12/31/2010. Remarks by Johan Visschedijk: "Towards the end of WW II, Fairchild Aircraft began the design of a new bush aircraft. J.A.T. Butler was Chief Engineer, J.J. Walker Assistant Chief Engineer, E.H. Higgins Assistant Designer, and E. Kosko and R.D. Richmond were in charge of stressing and aerodynamics respectively.
The aircraft was the F-11 Husky and incorporated a number of features which were to make it popular with its users. The rear fuselage was upswept which permitted a large rear door for loading long articles, including canoes, and making it possible when used as a seaplane to heel the Husky onto a beach and unload the cargo without getting one's feet wet. There were also large side doors for conventional loading.

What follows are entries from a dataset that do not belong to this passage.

-- pv_equiv track=rewrite | github.com/RichardBangs/adventofcode2023 | 2023/day14/main.py | countNorth
-- ===== SOURCE A (Python) =====
-- class NodeType():
-- 	ROCK = 'O'
-- 	STOP = '#'
-- 	EMPTY = '.'
--
-- def countNorth(area : [[chr]]) -> int:
--
-- 	numRows = len(area)
-- 	numCols = len(area[0])
--
-- 	sum = 0
--
-- 	for x in range(numCols):
-- 		for y in range(numRows):
--
-- 			if(area[y][x] != NodeType.ROCK):
-- 				continue
--
-- 			sum += numRows - y
--
--
--
-- 	return sum
-- ===== SOURCE B (Python) =====
-- def countNorth(area):
--     width = len(area[0])
--     total = 0
--     running = 0
--     for row in area:
--         running += row[:width].count('O')
--         total += running
--     return total
-- ===== Notes on version B (the rewrite author's own statement) =====
-- stated objective: alternative
-- what changed: Replaced the column-major per-cell weight accumulation (numRows - y per rock) by a prefix-count sweep: one top-down pass keeps a running count of rocks seen so far and adds it to the total once per row, so each rock is counted once per row at or below it and no weight is ever computed.
import Mathlib
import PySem

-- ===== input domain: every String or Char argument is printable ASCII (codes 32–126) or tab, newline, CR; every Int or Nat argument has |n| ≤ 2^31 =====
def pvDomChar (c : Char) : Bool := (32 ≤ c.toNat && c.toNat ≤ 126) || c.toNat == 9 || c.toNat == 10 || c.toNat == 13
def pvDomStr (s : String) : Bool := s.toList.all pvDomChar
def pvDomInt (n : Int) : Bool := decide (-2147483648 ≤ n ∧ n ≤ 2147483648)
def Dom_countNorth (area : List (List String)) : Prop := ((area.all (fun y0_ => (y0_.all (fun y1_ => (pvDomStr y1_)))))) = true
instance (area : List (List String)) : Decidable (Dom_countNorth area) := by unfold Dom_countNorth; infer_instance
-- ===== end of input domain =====

-- B replaces A's column-major per-cell weight accumulation by a prefix-count sweep:
-- one top-down pass keeps a running count of rocks seen so far and adds it to the
-- total once per row, so a rock in row y is counted once for each of the
-- numRows - y rows at or below it and no weight is ever computed.

-- ===== PORT A =====
-- literal port of A: nested for-loops over range(numCols) × range(numRows),
-- adding numRows - y per rock cell; indexing via pyGetD (in range under Pre_).
def countNorth (area : List (List String)) : Int :=
  let numRows : Int := area.length
  let numCols : Int := ((PySem.List.pyGet? area 0).getD []).length
  (PySem.List.pyRange 0 numCols 1).foldl (fun s x =>
    (PySem.List.pyRange 0 numRows 1).foldl (fun s y =>
      if PySem.List.pyGetD (PySem.List.pyGetD area y []) x "" ≠ "O" then s
      else s + (numRows - y)) s) 0

-- ===== PORT B =====
-- literal port of Source B: one pass over the rows carrying (total, running);
-- running += row[:width].count('O'); total += running.
def countNorth_alt (area : List (List String)) : Int :=
  let width : Int := ((PySem.List.pyGet? area 0).getD []).length
  (area.foldl (fun (st : Int × Int) row =>
      (st.1 + (st.2 + ((PySem.List.slice row none (some width)).count "O" : Int)),
       st.2 + ((PySem.List.slice row none (some width)).count "O" : Int)))
    ((0 : Int), (0 : Int))).1

-- ===== PRECONDITION & SPEC =====
-- Pre_ excludes exactly the inputs where A raises IndexError: the empty grid
-- (area[0]) and ragged grids with some row shorter than row 0 (area[y][x]).
def Pre_countNorth (area : List (List String)) : Prop :=
  area ≠ [] ∧ ∀ row ∈ area, (area.headD []).length ≤ row.length
instance (area : List (List String)) : Decidable (Pre_countNorth area) := by
  unfold Pre_countNorth; infer_instance
def pvWitness_countNorth : List (List String) := [["O", "."], ["#", "O"]]

def Spec_countNorth (area : List (List String)) (out : Int) : Prop := out = countNorth_alt area
instance (area : List (List String)) (out : Int) : Decidable (Spec_countNorth area out) := by unfold Spec_countNorth; infer_instance

-- ===== CLAIM (what is proved, stated in full; the proofs are below) =====
def Claim_equal_countNorth : Prop := ∀ (area : List (List String)), Dom_countNorth area → Pre_countNorth area → Spec_countNorth area (countNorth area)

-- ===== LEMMAS AND PROOFS =====

-- list-range sum = Finset.range sum
theorem pv_listSum_range (n : Nat) (f : Nat → Int) :
    ((List.range n).map f).sum = ∑ i ∈ Finset.range n, f i := by
  induction n with
  | zero => simp
  | succ k ih => rw [List.range_succ, Finset.sum_range_succ]; simp [ih]

-- A's inner loop shape ('continue' unless rock): fold of a guarded add is a sum
theorem pv_foldl_ite_add {β : Type} (p : β → Prop) [DecidablePred p] (w : β → Int)
    (l : List β) (a : Int) :
    l.foldl (fun s y => if p y then s else s + w y) a
      = a + (l.map (fun y => if p y then 0 else w y)).sum := by
  induction l generalizing a with
  | nil => simp
  | cons y l ih =>
    simp only [List.foldl_cons, List.map_cons, List.sum_cons, ih]
    by_cases h : p y
    · simp [h]
    · simp only [if_neg h]; omega

-- per-row: the column sum of a rock-indicator weighted by w is w * count of "O"
-- in the first c cells, for a row of length ≥ c.
theorem pv_row_sum (row : List String) (c : Nat) (hc : c ≤ row.length) (w : Int) :
    (∑ x ∈ Finset.range c, (if row.getD x "" ≠ "O" then 0 else w))
      = w * ((row.take c).count "O" : Int) := by
  induction c with
  | zero => simp
  | succ k ih =>
    have hk : k < row.length := by omega
    have hg : row.getD k "" = row[k] := by
      simp [List.getD_eq_getElem?_getD, List.getElem?_eq_getElem hk]
    have ht : (row.take (k + 1)).count "O"
        = (row.take k).count "O" + (if row[k] = "O" then 1 else 0) := by
      rw [List.take_add_one, List.getElem?_eq_getElem hk]
      simp only [Option.toList_some, List.count_append, List.count_cons, List.count_nil]
      by_cases h : row[k] = "O" <;> simp [h]
    rw [Finset.sum_range_succ, ih (by omega), hg, ht]
    by_cases h : row[k] = "O"
    · rw [if_neg (by simp [h] : ¬ row[k] ≠ "O"), if_pos h]; push_cast; ring
    · rw [if_pos h, if_neg h]; push_cast; ring

-- B's pair-fold: final total = initial total + len*running + weighted sum of the counts
theorem pv_fold_pair (l : List Int) (a b : Int) :
    (l.foldl (fun (st : Int × Int) c => (st.1 + (st.2 + c), st.2 + c)) (a, b)).1
      = a + (l.length : Int) * b
        + ∑ i ∈ Finset.range l.length, ((l.length : Int) - i) * l.getD i 0 := by
  induction l generalizing a b with
  | nil => simp
  | cons c l ih =>
    simp only [List.foldl_cons, ih, List.length_cons]
    rw [Finset.sum_range_succ']
    have : ∀ i ∈ Finset.range l.length,
        (((l.length + 1 : Nat) : Int) - ((i : Nat) + 1 : Nat)) * (c :: l).getD (i + 1) 0
          = ((l.length : Int) - i) * l.getD i 0 := by
      intro i _
      simp only [List.getD_cons_succ]
      push_cast; ring_nf
    rw [Finset.sum_congr rfl this]
    simp only [List.getD_cons_zero]
    push_cast; ring

theorem countNorth_eq (area : List (List String)) (h : Pre_countNorth area) :
    countNorth area = countNorth_alt area := by
  obtain ⟨hne, hlen⟩ := h
  obtain ⟨r, rs, rfl⟩ := List.exists_cons_of_ne_nil hne
  set A := r :: rs with hA
  have h0 : PySem.List.pyGet? A 0 = some r := by
    simp [hA, PySem.List.pyGet?, PySem.List.pyIdx?]
  set n : Nat := A.length with hn
  set c : Nat := r.length with hc
  have hcnt : ∀ row : List String,
      ((PySem.List.slice row none (some ((c : Nat) : Int))).count "O" : Int)
        = ((row.take c).count "O" : Int) := by
    intro row; rw [PySem.List.slice_to_natCast]
  -- normalise A's port to a double sum over Nat ranges
  have ha : countNorth A =
      ∑ x ∈ Finset.range c, ∑ y ∈ Finset.range n,
        (if (A.getD y []).getD x "" ≠ "O" then 0 else (n : Int) - y) := by
    show (PySem.List.pyRange 0 (((PySem.List.pyGet? A 0).getD [] : List String).length : Int) 1).foldl
        (fun s x => (PySem.List.pyRange 0 ((A.length : Nat) : Int) 1).foldl
          (fun s y => if PySem.List.pyGetD (PySem.List.pyGetD A y []) x "" ≠ "O" then s
                      else s + (((A.length : Nat) : Int) - y)) s) 0 = _
    rw [h0]
    simp only [Option.getD_some]
    simp only [pv_foldl_ite_add]
    rw [PySem.List.foldl_add]
    simp only [PySem.List.pyRange_zero_nat, List.map_map, zero_add]
    rw [pv_listSum_range]
    refine Finset.sum_congr rfl ?_
    intro x _
    simp only [Function.comp_apply, Function.comp_def]
    rw [pv_listSum_range]
    refine Finset.sum_congr rfl ?_
    intro y hy
    simp [PySem.List.pyGetD_natCast, hn]
  -- normalise B's port to a weighted sum over rows (via the pair-fold lemma)
  have hb : countNorth_alt A =
      ∑ y ∈ Finset.range n, ((n : Int) - y) * (((A.getD y []).take c).count "O" : Int) := by
    show (A.foldl (fun (st : Int × Int) row =>
        (st.1 + (st.2 + ((PySem.List.slice row none (some (((PySem.List.pyGet? A 0).getD [] : List String).length : Int))).count "O" : Int)),
         st.2 + ((PySem.List.slice row none (some (((PySem.List.pyGet? A 0).getD [] : List String).length : Int))).count "O" : Int)))
        ((0 : Int), (0 : Int))).1 = _
    rw [h0]
    simp only [Option.getD_some]
    rw [← List.foldl_map
      (f := fun row : List String => ((PySem.List.slice row none (some ((r.length : Nat) : Int))).count "O" : Int))
      (g := fun (st : Int × Int) c => (st.1 + (st.2 + c), st.2 + c))]
    rw [pv_fold_pair]
    simp only [List.length_map, zero_add, mul_zero, add_zero]
    refine Finset.sum_congr rfl ?_
    intro y hy
    have hy' : y < A.length := by
      simpa [hn] using Finset.mem_range.mp hy
    rw [List.getD_eq_getElem _ _ (by simpa using hy'), List.getElem_map,
        List.getD_eq_getElem _ _ hy']
    rw [hcnt]
  rw [ha, hb, Finset.sum_comm]
  refine Finset.sum_congr rfl ?_
  intro y hy
  have hy' : y < n := Finset.mem_range.mp hy
  have hmem : A.getD y [] ∈ A := by
    rw [List.getD_eq_getElem _ _ (by omega)]; exact List.getElem_mem _
  have hcle : c ≤ (A.getD y []).length := by
    have := hlen _ hmem; simp [hA] at this ⊢; omega
  exact pv_row_sum _ c hcle _

-- ===== VERDICT (by name: the statement is the Claim_ definition above) =====
theorem countNorth_spec : Claim_equal_countNorth := by
  intro area _ hpre
  exact countNorth_eq area hpre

The rudder was interchangeable with the elevators and the flaps and the left and right ailerons were also interchangeable. A high aspect ratio wing with slotted flaps was chosen for good performance. The fuel tanks, like the DHC-2's which followed, were located in the fuselage for accessibility. Accommodation was provided for two pilots, and eight passengers could be seated on bench seats or up to seven in individual chairs.

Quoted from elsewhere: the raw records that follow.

-- ===== VERDICT (by name: the statement is the Claim_ definition above) =====
theorem tokenize_payload_spec : Claim_equal_tokenize_payload := by
  intro payload _
  unfold Spec_tokenize_payload tokenize_payload tokenize_payload_alt
  cases hp : payload.toList with
  | nil => simp [pvLoopA]
  | cons c rest =>
    rw [List.foldl_cons]
    have hstep : pvRunStep ([], none, []) c = ([], some (pvKind c), [c]) := by
      simp [pvRunStep]
    rw [hstep]
    have hfold := pv_foldl_runs rest [] (pvKind c) [c] (by simp) (by simp)
    simp only [List.nil_append, List.singleton_append] at hfold
    rw [PySem.List.foldl_append_eq_flatMap, hfold]
    rw [pv_loopA_eq (c :: rest).length (c :: rest) le_rfl]
    rfl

An intended tricycle undercarriage and a cantilever float chassis were never developed. The fuselage and the fin and tailplane were of aluminum stressed-skin construction. The wing was an all-metal structure but fabric covered aft of the front spar on the upper surface and between the spars on the lower surface. The flaps, and control surfaces were of fabric-covered metal construction.
Powered by a 450 hp Pratt & Whitney Wasp Jr. the F-11-1 prototype, CF-BQC, was first flown on 14 June, 1946, from the St. Lawrence at Longueuil by A.M. McKenzie. For that flight only, small rectangular fins were mounted at each tailplane tip. Only twelve Huskies were made because Fairchild Aircraft went out of business due to the bankruptcy of its subsidiary, Fairchild Industries Ltd, which had been started to make prefabricated houses.
The Husky's users thought very well of it, although it was underpowered. Nickel Belt Airways initially bought the design rights which were later acquired by Boreal Airways. Neither company used the rights which were then acquired by Husky Aircraft of Vancouver. Husky Aircraft designed a 550 hp Alvis Leonides 503/8 or 514/880 installation with a three-blade propeller and this was fitted on CF-EIM by Vancouver Aircraft Sales. Redesignated F-11-2, CF-EIM-X (the 'X' was temporary) was first flown by A. M. McKenzie, then vice president of Husky Aircraft at Vancouver, on 6 July, 1956.
Peter Carbin remarks: "My father, Orval W. Carbin, flew this airplane after he was discharged from the RCAF. He served in WW II as crew chief in a Handley Page Halifax B.Mk.II. He learned to fly in a Tiger Moth and also flew the Avro Anson. After his bush flying experience in Northern Canada he became employed at Avro Canada where he worked on the Arrow. He eventually moved to the USA where he passed away. I would appreciate hearing from anyone who knew my father during his time in the RCAF."
Of the six Huskies converted to F-11-2 standard, only the prototype installation was done by Husky Aircraft. Industrial Wings, a subsidiary of Harrison Airways, Vancouver, bought the Husky rights in 1970, and more powerful engines were planned including a propeller-turbine in 1975 but none materialized, and Husky production was never resumed. The more powerful
F-11-2 proved to be a most popular aircraft and the type saw most of its service in British Columbia."